In 2019, Jeremy Thomas, for 411Mania, wrote "Vecna is one of D&D’s most well-known villainous characters. While his story has evolved slightly over the years, he has always been a powerful undead lich. The original appearance of the Eye and Hand of Vecna was in 1976’s Eldritch Wizardry and it was said that Vecna was long-since destroyed. He eventually became an antagonist in the world of Greyhawk, reimagined as a lich who attained demigod status. His hand and eye, which were separated from him, are able to be applied to characters to grant great powers at an equally great cost".

Vecna was #4 on CBR's 2020 "10 Unique (& Powerful) Villains To Spice Up A High Level Dungeons & Dragons Campaign" list — the article states that "Once a humble necromancer, he rose all the way to becoming a lich and finally a god through an act of ascension. Resplendent with evil this figure is a god whose domain encompasses the undead and secrets. This villain is the apex of the living dead. A campaign centered around fighting the undead in any established D&D setting could use him as the big bad at the end. He currently doesn't have a stat block in 5e but some homebrew stats exist for him".

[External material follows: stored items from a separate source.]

-- pv_equiv track=rewrite | github.com/rf-iasys/OEIS | OEIS_A003945.py | A003945
-- ===== SOURCE A (Python) =====
-- def A003945(n):
--     marked = []
--     current = 1
--     k = 1
--
--     while len(marked) < n:
--         marked.append(k)
--         k += k + current//k
--         current += current - 1
--
--     return marked
-- ===== SOURCE B (Python) =====
-- def A003945(n):
--     if n <= 0:
--         return []
--     return [1] + [3 << i for i in range(n - 1)]
-- ===== Notes on version B (the rewrite author's own statement) =====
-- stated objective: simpler
-- what changed: A's while-loop bookkeeping (current stays 1, so k doubles after the first step) is replaced by the closed form [1] + [3*2^i for i in range(n-1)].
import Mathlib
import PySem

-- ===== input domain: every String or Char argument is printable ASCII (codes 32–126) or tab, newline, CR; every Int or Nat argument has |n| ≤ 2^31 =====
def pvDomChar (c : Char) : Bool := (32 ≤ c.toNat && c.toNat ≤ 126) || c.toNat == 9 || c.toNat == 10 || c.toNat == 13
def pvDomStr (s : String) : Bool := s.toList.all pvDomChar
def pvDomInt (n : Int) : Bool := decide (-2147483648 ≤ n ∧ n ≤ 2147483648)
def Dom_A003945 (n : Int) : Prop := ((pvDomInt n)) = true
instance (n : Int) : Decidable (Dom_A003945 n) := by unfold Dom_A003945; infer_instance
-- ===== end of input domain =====

-- B replaces A's while-loop bookkeeping (current stays 1, k doubles after the first step)
-- by the closed form [1] ++ [3*2^i for i in range(n-1)]; objective: simpler.

-- ===== PORT A =====
-- while len(marked) < n: marked.append(k); k += k + current//k; current += current - 1
def A003945Loop (n : Int) (marked : List Int) (current k : Int) : List Int :=
  if _h : (marked.length : Int) < n then
    A003945Loop n (marked ++ [k]) (current + (current - 1)) (k + (k + PySem.Int.floordiv current k))
  else marked
termination_by (n - marked.length).toNat
decreasing_by simp; omega

def A003945 (n : Int) : List Int := A003945Loop n [] 1 1

-- ===== PORT B =====
def A003945_alt (n : Int) : List Int :=
  if n ≤ 0 then []
  else ([1] : List Int) ++ (List.range (n - 1).toNat).map (fun (i : Nat) => (3 : Int) <<< (i : Int))

-- ===== PRECONDITION & SPEC =====
def Spec_A003945 (n : Int) (out : List Int) : Prop := out = A003945_alt n
instance (n : Int) (out : List Int) : Decidable (Spec_A003945 n out) := by unfold Spec_A003945; infer_instance

-- ===== CLAIM (what is proved, stated in full; the proofs are below) =====
def Claim_equal_A003945 : Prop := ∀ (n : Int), Dom_A003945 n → Spec_A003945 n (A003945 n)

-- ===== LEMMAS AND PROOFS =====

-- Once k ≥ 3 and current = 1, each iteration appends k and doubles it (1 // k = 0).
theorem A003945Loop_closed (c : Nat) : ∀ (n : Int) (marked : List Int) (k : Int),
    3 ≤ k → (n - marked.length).toNat = c →
    A003945Loop n marked 1 k = marked ++ (List.range c).map (fun i => k * 2 ^ i) := by
  induction c with
  | zero =>
      intro n marked k hk hc
      rw [A003945Loop]
      have : ¬ ((marked.length : Int) < n) := by omega
      simp [this]
  | succ c ih =>
      intro n marked k hk hc
      rw [A003945Loop]
      have hlt : (marked.length : Int) < n := by omega
      have hdiv : PySem.Int.floordiv 1 k = 0 := by
        rw [PySem.Int.floordiv_eq_iff_of_pos (by omega)]; omega
      simp only [hlt, dif_pos, hdiv]
      have h2 : (1 : Int) + (1 - 1) = 1 := by ring
      have h3 : k + (k + 0) = 2 * k := by ring
      rw [h2, h3, ih n (marked ++ [k]) (2 * k) (by omega) (by simp; omega)]
      rw [List.range_succ_eq_map]
      simp [List.map_map, Function.comp, mul_comm, mul_assoc, pow_succ]

-- ===== VERDICT (by name: the statement is the Claim_ definition above) =====
theorem A003945_spec : Claim_equal_A003945 := by
  intro n _
  unfold Spec_A003945 A003945 A003945_alt
  by_cases hn : n ≤ 0
  · rw [A003945Loop]
    have : ¬ ((([] : List Int).length : Int) < n) := by simp; omega
    simp [hn]
  · rw [A003945Loop]
    have hlt : ((([] : List Int).length : Int) < n) := by simp; omega
    simp only [hlt, dif_pos]
    have hdiv : PySem.Int.floordiv 1 1 = 1 := by
      rw [PySem.Int.floordiv_eq_iff_of_pos (by omega)]; omega
    rw [hdiv]
    norm_num
    rw [A003945Loop_closed (n - 1).toNat n [1] 3 (by omega) (by simp)]
    rw [if_neg hn]
    rw [show (n - 1).toNat = n.toNat - 1 by omega]
    exact congrArg _ (List.map_congr_left fun i _ => by
      rw [Int.shiftLeft_eq_mul_pow]; push_cast; ring)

Vecna was #4 on Game Rant's 2020 "10 Must-Have NPCs In Dungeons & Dragons Lore To Make Your Campaigns Awesome" list — the article states that "Aside from being a deity himself, Vecna can take on the role of an Undying Patron for Warlocks. Campaigns with a focus on gods, the divine, and the infernal may benefit from having Vecna. Vecna's cunning means he'll likely have a scheme to achieve domination over whatever pantheon he becomes a part of."

==In other media==
- In Slash'EM, the Hand of Vecna is a very useful artifact, gained after killing Vecna himself in the Chaotic Quest.
- WizKids, a Wizards of the Coast licensee, released a home display version of the Hand and Eye of Vecna in January 2021 as part of their D&D Icons of the Realms series. In 2022, they released a collectable resin statue of Vecna which includes the Book of Vile Darkness under his ribcage.
- In the Magic: The Gathering expansion set Adventures in the Forgotten Realms (2021), a player can sacrifice three cards (The Book of Vile Darkness, Eye of Vecna, and Hand of Vecna) to summon Vecna as an "indestructible token" with all of the features of those three cards.
- In The Legend of Vox Machina (2022), an adaptation of Critical Roles first campaign, multiple references are made to The Whispered One, whom the Briarwoods attempt to summon during the first season. Popverse noted that the name "Vecna" is owned by Wizards of the Coast and this adaptation has not licensed use of the name so the character is instead referred to as "The Whispered One". In the fourth season, he is voiced by Andy Serkis.
- In Stranger Things, a character nicknamed Vecna, whose real name is Henry Creel, is the main antagonist in the fourth (2022) and fifth (2025) seasons. Like the Demogorgon and Mind Flayer, Vecna is not based on the D&D character, but the main characters in the series name him based on some similarities, such as being a powerful "wizard" who was transformed into a monster, and having an extremely powerful left hand.
- In RuneScape, the Vecna skull is a very rare item, obtained from the Rare Drop Table. It can be activated to provide the player with a boost to their magic level.
- In the video game Dead by Daylight, Vecna – known as "The Lich" who wields the Book of Vile Darkness – appears as the "playable killer" in the licensed Dungeons & Dragons DLC (2024). He is voiced by Matthew Mercer. Players have a chance to equip either the Hand or Eye of Vecna as they face off against him. The Stranger Things iteration of Vecna also appears as a "playable killer" in 2026.